Dart shut the back of the wagon and heard a vehicle approaching.
Probably Teddy
, he realized, deciding to hurry. He passed Kowalski but then stopped. He said, “You know, I used to think that you’re as dumb as everyone says you are, as dumb as you act.” The big man’s head pivoted, and he looked into Dart’s eyes. Dart continued, “If you’ve fucked with these crime scenes in any way, I’m going to have your ass.” Smoke flowed out of Kowalski’s nose, and he squinted at Dart with such loathing that the detective thought he might take a swing at him. “Tell Teddy that I went in without him.”

“You can’t do that!” Kowalski protested.

Dart held up the paper shoe covers. “So stop me.” He turned and went inside.

At the study door, with Bragg’s step van just pulling up outside, Dart and Abby slipped the paper shoe covers over their shoes and donned latex gloves.

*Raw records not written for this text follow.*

-- B replaces A's heap with one initial sort, a front index, and binary-search insertion
-- into the sorted suffix; equivalence is about the RETURN value only (A heapifies its
-- argument in place, B does not mutate it).

-- ===== PORT A =====
-- heapq is a library: its operations are modeled by their value contract
-- (heappop returns the minimum of the heap's contents and removes one occurrence;
-- heappush adds the element; heapify leaves the contents unchanged). This is exact
-- for the returned answer, which depends only on the heap's multiset of contents.
def popMin : List Int → Int × List Int
  | [] => (0, [])                 -- heappop on an empty heap raises; never reached under Pre_
  | [x] => (x, [])
  | x :: y :: t =>
    let r := popMin (y :: t)
    if x ≤ r.1 then (x, y :: t) else (r.1, x :: r.2)

def aLoop (K : Int) : Nat → List Int → Int → Int
  | 0, _, acc => acc
  | fuel + 1, h, acc =>
    match h with
    | [] => acc                   -- scoville[0] raises IndexError here; excluded by Pre_
    | _ :: _ =>
      if (popMin h).1 < K then    -- scoville[0]: the heap root is the minimum of the contents
        if h.length < 2 then -1
        else
          let p1 := popMin h             -- num1 = hq.heappop(scoville)
          let p2 := popMin p1.2          -- num2 = hq.heappop(scoville)
          aLoop K fuel (p2.2 ++ [p1.1 + p2.1 * 2]) (acc + 1)   -- hq.heappush(...)
      else acc

def solution (scoville : List Int) (K : Int) : Int :=
  aLoop K scoville.length scoville 0   -- fuel: each iteration shrinks the heap by one

-- ===== PORT B =====
-- the inner 'lo, hi = i, len(s) / while lo < hi: …' binary search of Source B
def bsLoop (s : List Int) (v : Int) : Nat → Nat → Nat → Nat
  | 0, lo, _ => lo
  | fuel + 1, lo, hi =>
    if lo < hi then
      if s.getD ((lo + hi) / 2) 0 ≤ v then   -- s[mid]: mid < hi ≤ len(s), always in range
        bsLoop s v fuel ((lo + hi) / 2 + 1) hi
      else
        bsLoop s v fuel lo ((lo + hi) / 2)
    else lo

def bLoop (K : Int) : Nat → List Int → Nat → Int → Int
  | 0, _, _, cnt => cnt
  | fuel + 1, s, i, cnt =>
    if i < s.length then
      if s.getD i 0 < K then      -- s[i]
        if s.length - i < 2 then -1
        else
          -- v = s[i] + 2 * s[i+1]; i += 2; binary search over [i, len(s)); s.insert(lo, v)
          bLoop K fuel
            (PySem.List.insert s
              ((bsLoop s (s.getD i 0 + 2 * s.getD (i + 1) 0) (s.length - (i + 2)) (i + 2) s.length : Nat) : Int)
              (s.getD i 0 + 2 * s.getD (i + 1) 0))
            (i + 2) (cnt + 1)
      else cnt
    else cnt                      -- s[i] raises IndexError here (only initial []); excluded by Pre_

def solution_alt (scoville : List Int) (K : Int) : Int :=
  bLoop K scoville.length (PySem.List.sorted scoville (fun x => x) false) 0 0

-- ===== PRECONDITION & SPEC =====
-- scoville = [] makes both Pythons raise IndexError at s[0]; A returns on every other input.
def Pre_solution (scoville : List Int) (K : Int) : Prop := scoville ≠ []
instance (scoville : List Int) (K : Int) : Decidable (Pre_solution scoville K) := by
  unfold Pre_solution; infer_instance

def pvWitness_solution : List Int × Int := ([1, 2, 3, 9, 10, 12], 7)

def Spec_solution (scoville : List Int) (K : Int) (out : Int) : Prop := out = solution_alt scoville K
instance (scoville : List Int) (K : Int) (out : Int) : Decidable (Spec_solution scoville K out) := by unfold Spec_solution; infer_instance

-- ===== CLAIM (what is proved, stated in full; the proofs are below) =====
def Claim_equal_solution : Prop := ∀ (scoville : List Int) (K : Int), Dom_solution scoville K → Pre_solution scoville K → Spec_solution scoville K (solution scoville K)

-- ===== LEMMAS AND PROOFS =====

theorem popMin_perm : ∀ (h : List Int), h ≠ [] → h.Perm ((popMin h).1 :: (popMin h).2)
  | [], hne => absurd rfl hne
  | [x], _ => by simp [popMin]
  | x :: y :: t, _ => by
    have ih := popMin_perm (y :: t) (by simp)
    simp only [popMin]
    split
    · exact List.Perm.refl _
    · exact (ih.cons x).trans (List.Perm.swap _ _ _)

theorem popMin_fst_le : ∀ (h : List Int), ∀ z ∈ h, (popMin h).1 ≤ z
  | [x], z, hz => by simp at hz; simp [popMin, hz]
  | x :: y :: t, z, hz => by
    have ih := popMin_fst_le (y :: t)
    simp only [popMin]
    split
    · rename_i hle
      rcases List.mem_cons.mp hz with rfl | hz'
      · simp
      · exact le_trans hle (ih z hz')
    · rename_i hgt
      rcases List.mem_cons.mp hz with rfl | hz'
      · exact le_of_lt (lt_of_not_ge hgt)
      · exact ih z hz'

theorem popMin_fst_eq_head (h : List Int) (a : Int) (rest : List Int)
    (hp : h.Perm (a :: rest)) (hs : (a :: rest).Pairwise (· ≤ ·)) :
    (popMin h).1 = a := by
  have hne : h ≠ [] := by
    intro hnil; rw [hnil] at hp; exact absurd hp.symm (by simp)
  have hm : (popMin h).1 ∈ h := (popMin_perm h hne).symm.subset (List.mem_cons_self ..)
  have hm' : (popMin h).1 ∈ a :: rest := hp.subset hm
  have h1 : (popMin h).1 ≤ a := popMin_fst_le h a (hp.symm.subset (List.mem_cons_self ..))
  have h2 : a ≤ (popMin h).1 := by
    rcases List.mem_cons.mp hm' with he | hm''
    · exact le_of_eq he.symm
    · exact (List.pairwise_cons.mp hs).1 _ hm''
  exact le_antisymm h1 h2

Dart told her, “I want you to guide me. Keep me away from the blue fibers wherever possible, and off that raised nap.”

Dart kept close to the near wall and reached the armoire without requiring any directions from Abby.

“Exactly what are you looking for?” she asked.

He opened the armoire, revealing a large television and an assortment of stereo equipment. He ran his gloved hand blindly along the interior of the piece of furniture.

“What’s up, Joe?” she asked.

Dart’s fingers bumped a stout piece of metal concealed beneath the first shelf. He hooked it, pushed it, pulled it.
Pop!
The edge of the armoire jumped away from the wall. Dart slid his fingers into the crack and pulled it open like a door.

“Jesus …,” she gasped.

“Stay close to the wall,” he advised.

Abby joined him. Dart pulled the armoire all the way open and found the interior light switch.

They heard the front door open and the voices of Kowalski and Teddy Bragg.

“Don’t touch anything,” Dart said as he led the way into the hidden room.

The room had no windows. The area closest to the hidden door was laid out like a computer/video laboratory, the remainder dedicated to library stacks crowded with books of every shape and size, cloth and leather-bound. On closer examination, the books appeared worn and quite old. One of the stacks held several long rows of video tapes.

“Ten to one,” Abby said, “this is the evidence that the Feds never found.”

The electronic equipment included two computers, a white table, several lights on tripods, two video cameras, a scanner, a color laser printer, and a multiline telephone.

“Nice gear,” Dart said.

“Major money,” she said.

A VCR and twenty-seven-inch television occupied a separate table.

Kowalski entered behind them. Dart looked first at his shoes, furious the man had not worn shoe covers—in theory, any hairs-and-fibers evidence was now contaminated. This kind of behavior was so typical of the man, that Dart realized mentioning it was useless. Kowalski was useless.